-- pv_equiv track=rewrite | github.com/vikas965/DSA | practice/day1.py | LargeSmallSum
-- ===== SOURCE A (Python) =====
-- def LargeSmallSum(arr):
--     firstlarge =-999999999
--     secondlarge = firstlarge
--     firstsmall = 999999999
--     secondsmall = firstsmall
--     n=len(arr)
--     for i in range(n):
--         if i%2==0:
--             if firstlarge<arr[i]:
--                 secondlarge=firstlarge
--                 firstlarge=arr[i]
--             if(firstlarge>arr[i] and secondlarge<arr[i]):
--                 secondlarge=arr[i]
--         else:
--             if(firstsmall>arr[i]):
--                 secondsmall= firstsmall
--                 firstsmall=arr[i]
--             if(firstsmall<arr[i] and secondsmall>arr[i]):
--                 secondsmall=arr[i]
--
--
--
--     return secondlarge+secondsmall
-- ===== SOURCE B (Python) =====
-- def LargeSmallSum(arr):
--     evens = arr[0::2]
--     odds = arr[1::2]
--     big = max([-999999999] + evens)
--     secondlarge = max([-999999999] + [x for x in evens if x < big])
--     small = min([999999999] + odds)
--     secondsmall = min([999999999] + [x for x in odds if x > small])
--     return secondlarge + secondsmall
-- ===== Notes on version B (the rewrite author's own statement) =====
-- stated objective: simpler
-- what changed: Replaces A's single four-accumulator state-machine loop with a direct decomposition: split the list into even- and odd-indexed sublists, take the running max/min, and take the max/min of the elements strictly below/above it, each seeded with A's sentinel.
import Mathlib
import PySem

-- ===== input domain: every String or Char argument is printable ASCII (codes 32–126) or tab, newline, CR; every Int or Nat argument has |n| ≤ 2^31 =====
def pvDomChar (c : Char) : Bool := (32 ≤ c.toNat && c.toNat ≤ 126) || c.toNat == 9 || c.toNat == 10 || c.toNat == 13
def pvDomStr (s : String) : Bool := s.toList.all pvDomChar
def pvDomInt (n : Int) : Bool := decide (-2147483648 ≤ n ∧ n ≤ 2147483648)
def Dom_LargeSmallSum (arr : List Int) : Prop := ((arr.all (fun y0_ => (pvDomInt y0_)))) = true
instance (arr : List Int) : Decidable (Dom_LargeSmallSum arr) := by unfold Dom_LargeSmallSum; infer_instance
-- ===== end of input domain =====

-- B replaces A's four-accumulator state machine by a plain split/max/filter decomposition; same return value, no speed claim.

-- ===== PORT A =====
-- the even-index branch of A's loop body (two sequential if-updates on (firstlarge, secondlarge))
def pvStepEven (p : Int × Int) (x : Int) : Int × Int :=
  let p := if p.1 < x then (x, p.1) else p
  if p.1 > x && p.2 < x then (p.1, x) else p

-- the odd-index branch of A's loop body (two sequential if-updates on (firstsmall, secondsmall))
def pvStepOdd (p : Int × Int) (x : Int) : Int × Int :=
  let p := if p.1 > x then (x, p.1) else p
  if p.1 < x && p.2 > x then (p.1, x) else p

def LargeSmallSum (arr : List Int) : Int :=
  let n := PySem.List.len arr
  let st := (PySem.List.pyRange 0 n 1).foldl
    (fun (st : (Int × Int) × (Int × Int)) i =>
      if PySem.Int.mod i 2 == 0 then (pvStepEven st.1 (PySem.List.pyGetD arr i 0), st.2)
      else (st.1, pvStepOdd st.2 (PySem.List.pyGetD arr i 0)))
    ((-999999999, -999999999), (999999999, 999999999))
  st.1.2 + st.2.2

-- ===== PORT B =====
-- max([-999999999] + l) / min([999999999] + l) are ported as the running fold, per PySem.List.max?_id_cons / min?_id_cons
def LargeSmallSum_alt (arr : List Int) : Int :=
  let evens := ((PySem.List.enumerate arr 0).filter (fun p => PySem.Int.mod p.1 2 == 0)).map (fun p => p.2)
  let odds := ((PySem.List.enumerate arr 0).filter (fun p => PySem.Int.mod p.1 2 == 1)).map (fun p => p.2)
  let big := evens.foldl max (-999999999)
  let secondlarge := (evens.filter (fun x => x < big)).foldl max (-999999999)
  let small := odds.foldl min (999999999)
  let secondsmall := (odds.filter (fun x => x > small)).foldl min (999999999)
  secondlarge + secondsmall

-- ===== PRECONDITION & SPEC =====
def Spec_LargeSmallSum (arr : List Int) (out : Int) : Prop := out = LargeSmallSum_alt arr
instance (arr : List Int) (out : Int) : Decidable (Spec_LargeSmallSum arr out) := by unfold Spec_LargeSmallSum; infer_instance

-- ===== CLAIM (what is proved, stated in full; the proofs are below) =====
def Claim_equal_LargeSmallSum : Prop := ∀ (arr : List Int), Dom_LargeSmallSum arr → Spec_LargeSmallSum arr (LargeSmallSum arr)

-- ===== LEMMAS AND PROOFS =====

-- A's even-branch step, written as one conditional
theorem pvStepEven_eq (F S x : Int) :
    pvStepEven (F, S) x = if F < x then (x, F) else (F, if S < x ∧ x < F then x else S) := by
  unfold pvStepEven
  split_ifs <;> simp_all <;> omega

-- A's odd-branch step, written as one conditional
theorem pvStepOdd_eq (F S x : Int) :
    pvStepOdd (F, S) x = if x < F then (x, F) else (F, if x < S ∧ F < x then x else S) := by
  unfold pvStepOdd
  split_ifs <;> simp_all <;> omega

-- A's even-branch fold computes the running max and the max of the elements strictly below it
theorem pvEvenFold (xs : List Int) (f s : Int) (h : s ≤ f) :
    List.foldl pvStepEven (f, s) xs
      = (xs.foldl max f,
         ((f :: xs).filter (fun x => x < xs.foldl max f)).foldl max s) := by
  induction xs using List.reverseRecOn with
  | nil => simp
  | append_singleton t x ih =>
    rw [List.foldl_append, List.foldl_append, ih, List.foldl_cons, List.foldl_nil,
      pvStepEven_eq]
    have hF := PySem.List.le_foldl_max t f
    set F := t.foldl max f with hFdef
    simp only [List.foldl_cons, List.foldl_nil]
    by_cases hx : F < x
    · have hmax : max F x = x := by omega
      have hfilt : (f :: (t ++ [x])).filter (fun y => decide (y < x)) = f :: t := by
        rw [show f :: (t ++ [x]) = (f :: t) ++ [x] by simp, List.filter_append]
        rw [List.filter_eq_self.mpr ?_, List.filter_singleton]
        · simp
        · intro y hy
          rcases List.mem_cons.mp hy with rfl | hy
          · simp; omega
          · have := hF.2 y hy; simp; omega
      have h2 : (f :: t).foldl max s = F := by
        rw [List.foldl_cons, show max s f = f by omega]
      rw [if_pos hx]
      simp only [hmax, hfilt, h2]
    · have hmax : max F x = F := by omega
      rw [if_neg hx]
      simp only [hmax]
      rw [show f :: (t ++ [x]) = (f :: t) ++ [x] by simp, List.filter_append,
        List.foldl_append]
      set S := ((f :: t).filter (fun y => decide (y < F))).foldl max s with hS
      by_cases hxF : x < F
      · rw [show [x].filter (fun y => decide (y < F)) = [x] by simp [hxF]]
        simp only [List.foldl_cons, List.foldl_nil]
        congr 1
        split_ifs <;> omega
      · rw [show [x].filter (fun y => decide (y < F)) = [] by simp; omega, List.foldl_nil]
        congr 1
        rw [if_neg (by tauto)]

-- dual: A's odd-branch fold computes the running min and the min of the elements strictly above it
theorem pvOddFold (xs : List Int) (f s : Int) (h : f ≤ s) :
    List.foldl pvStepOdd (f, s) xs
      = (xs.foldl min f,
         ((f :: xs).filter (fun x => xs.foldl min f < x)).foldl min s) := by
  induction xs using List.reverseRecOn with
  | nil => simp
  | append_singleton t x ih =>
    rw [List.foldl_append, List.foldl_append, ih, List.foldl_cons, List.foldl_nil,
      pvStepOdd_eq]
    have hF := PySem.List.foldl_min_le t f
    set F := t.foldl min f with hFdef
    simp only [List.foldl_cons, List.foldl_nil]
    by_cases hx : x < F
    · have hmin : min F x = x := by omega
      have hfilt : (f :: (t ++ [x])).filter (fun y => decide (x < y)) = f :: t := by
        rw [show f :: (t ++ [x]) = (f :: t) ++ [x] by simp, List.filter_append]
        rw [List.filter_eq_self.mpr ?_, List.filter_singleton]
        · simp
        · intro y hy
          rcases List.mem_cons.mp hy with rfl | hy
          · simp; omega
          · have := hF.2 y hy; simp; omega
      have h2 : (f :: t).foldl min s = F := by
        rw [List.foldl_cons, show min s f = f by omega]
      rw [if_pos hx]
      simp only [hmin, hfilt, h2]
    · have hmin : min F x = F := by omega
      rw [if_neg hx]
      simp only [hmin]
      rw [show f :: (t ++ [x]) = (f :: t) ++ [x] by simp, List.filter_append,
        List.foldl_append]
      set S := ((f :: t).filter (fun y => decide (F < y))).foldl min s with hS
      by_cases hxF : F < x
      · rw [show [x].filter (fun y => decide (F < y)) = [x] by simp [hxF]]
        simp only [List.foldl_cons, List.foldl_nil]
        congr 1
        split_ifs <;> omega
      · rw [show [x].filter (fun y => decide (F < y)) = [] by simp; omega, List.foldl_nil]
        congr 1
        rw [if_neg (by tauto)]

-- the loop over enumerated elements splits into the two independent branch folds
theorem pvSplitFold (l : List Int) (k : Int) (st : (Int × Int) × (Int × Int)) :
    List.foldl
      (fun (st : (Int × Int) × (Int × Int)) (q : Int × Int) =>
        if PySem.Int.mod q.1 2 == 0 then (pvStepEven st.1 q.2, st.2)
        else (st.1, pvStepOdd st.2 q.2))
      st (PySem.List.enumerate l k)
      = (List.foldl pvStepEven st.1
           (((PySem.List.enumerate l k).filter (fun p => PySem.Int.mod p.1 2 == 0)).map (fun p => p.2)),
         List.foldl pvStepOdd st.2
           (((PySem.List.enumerate l k).filter (fun p => PySem.Int.mod p.1 2 == 1)).map (fun p => p.2))) := by
  induction l generalizing k st with
  | nil => simp [PySem.List.enumerate_nil]
  | cons y l ih =>
    rw [PySem.List.enumerate_cons]
    rcases PySem.Int.mod_two_eq k with hk | hk <;>
      simp only [List.foldl_cons, List.filter_cons, hk] <;>
      simp only [show ((0 : Int) == 1) = false by decide, show ((1 : Int) == 0) = false by decide,
        show ((0 : Int) == 0) = true by decide, show ((1 : Int) == 1) = true by decide,
        if_true, if_false, Bool.false_eq_true] <;>
      exact ih (k + 1) _

-- the pyRange-over-indices loop of A is the fold over the enumerated list
theorem pvLoopEq (arr : List Int) (st : (Int × Int) × (Int × Int)) :
    (PySem.List.pyRange 0 (PySem.List.len arr) 1).foldl
      (fun (st : (Int × Int) × (Int × Int)) i =>
        if PySem.Int.mod i 2 == 0 then (pvStepEven st.1 (PySem.List.pyGetD arr i 0), st.2)
        else (st.1, pvStepOdd st.2 (PySem.List.pyGetD arr i 0)))
      st
      = List.foldl
          (fun (st : (Int × Int) × (Int × Int)) (q : Int × Int) =>
            if PySem.Int.mod q.1 2 == 0 then (pvStepEven st.1 q.2, st.2)
            else (st.1, pvStepOdd st.2 q.2))
          st (PySem.List.enumerate arr 0) := by
  rw [PySem.List.enumerate_eq_map_pyRange (d := 0), List.foldl_map]

theorem pvHeadAbsorbMax (a : Int) (l : List Int) (p : Int → Bool) :
    ((a :: l).filter p).foldl max a = (l.filter p).foldl max a := by
  by_cases hp : p a = true <;> simp [hp]

theorem pvHeadAbsorbMin (a : Int) (l : List Int) (p : Int → Bool) :
    ((a :: l).filter p).foldl min a = (l.filter p).foldl min a := by
  by_cases hp : p a = true <;> simp [hp]

-- ===== VERDICT (by name: the statement is the Claim_ definition above) =====
theorem LargeSmallSum_spec : Claim_equal_LargeSmallSum := by
  intro arr _
  show LargeSmallSum arr = LargeSmallSum_alt arr
  simp only [LargeSmallSum, LargeSmallSum_alt]
  rw [pvLoopEq, pvSplitFold,
    pvEvenFold _ _ _ (le_refl _), pvOddFold _ _ _ (le_refl _),
    pvHeadAbsorbMax, pvHeadAbsorbMin]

## What the task requires
Scan the listing above for the word "stated" and show each line where it is found.

## Exercise answer
-- stated objective: simpler
-- ===== CLAIM (what is proved, stated in full; the proofs are below) =====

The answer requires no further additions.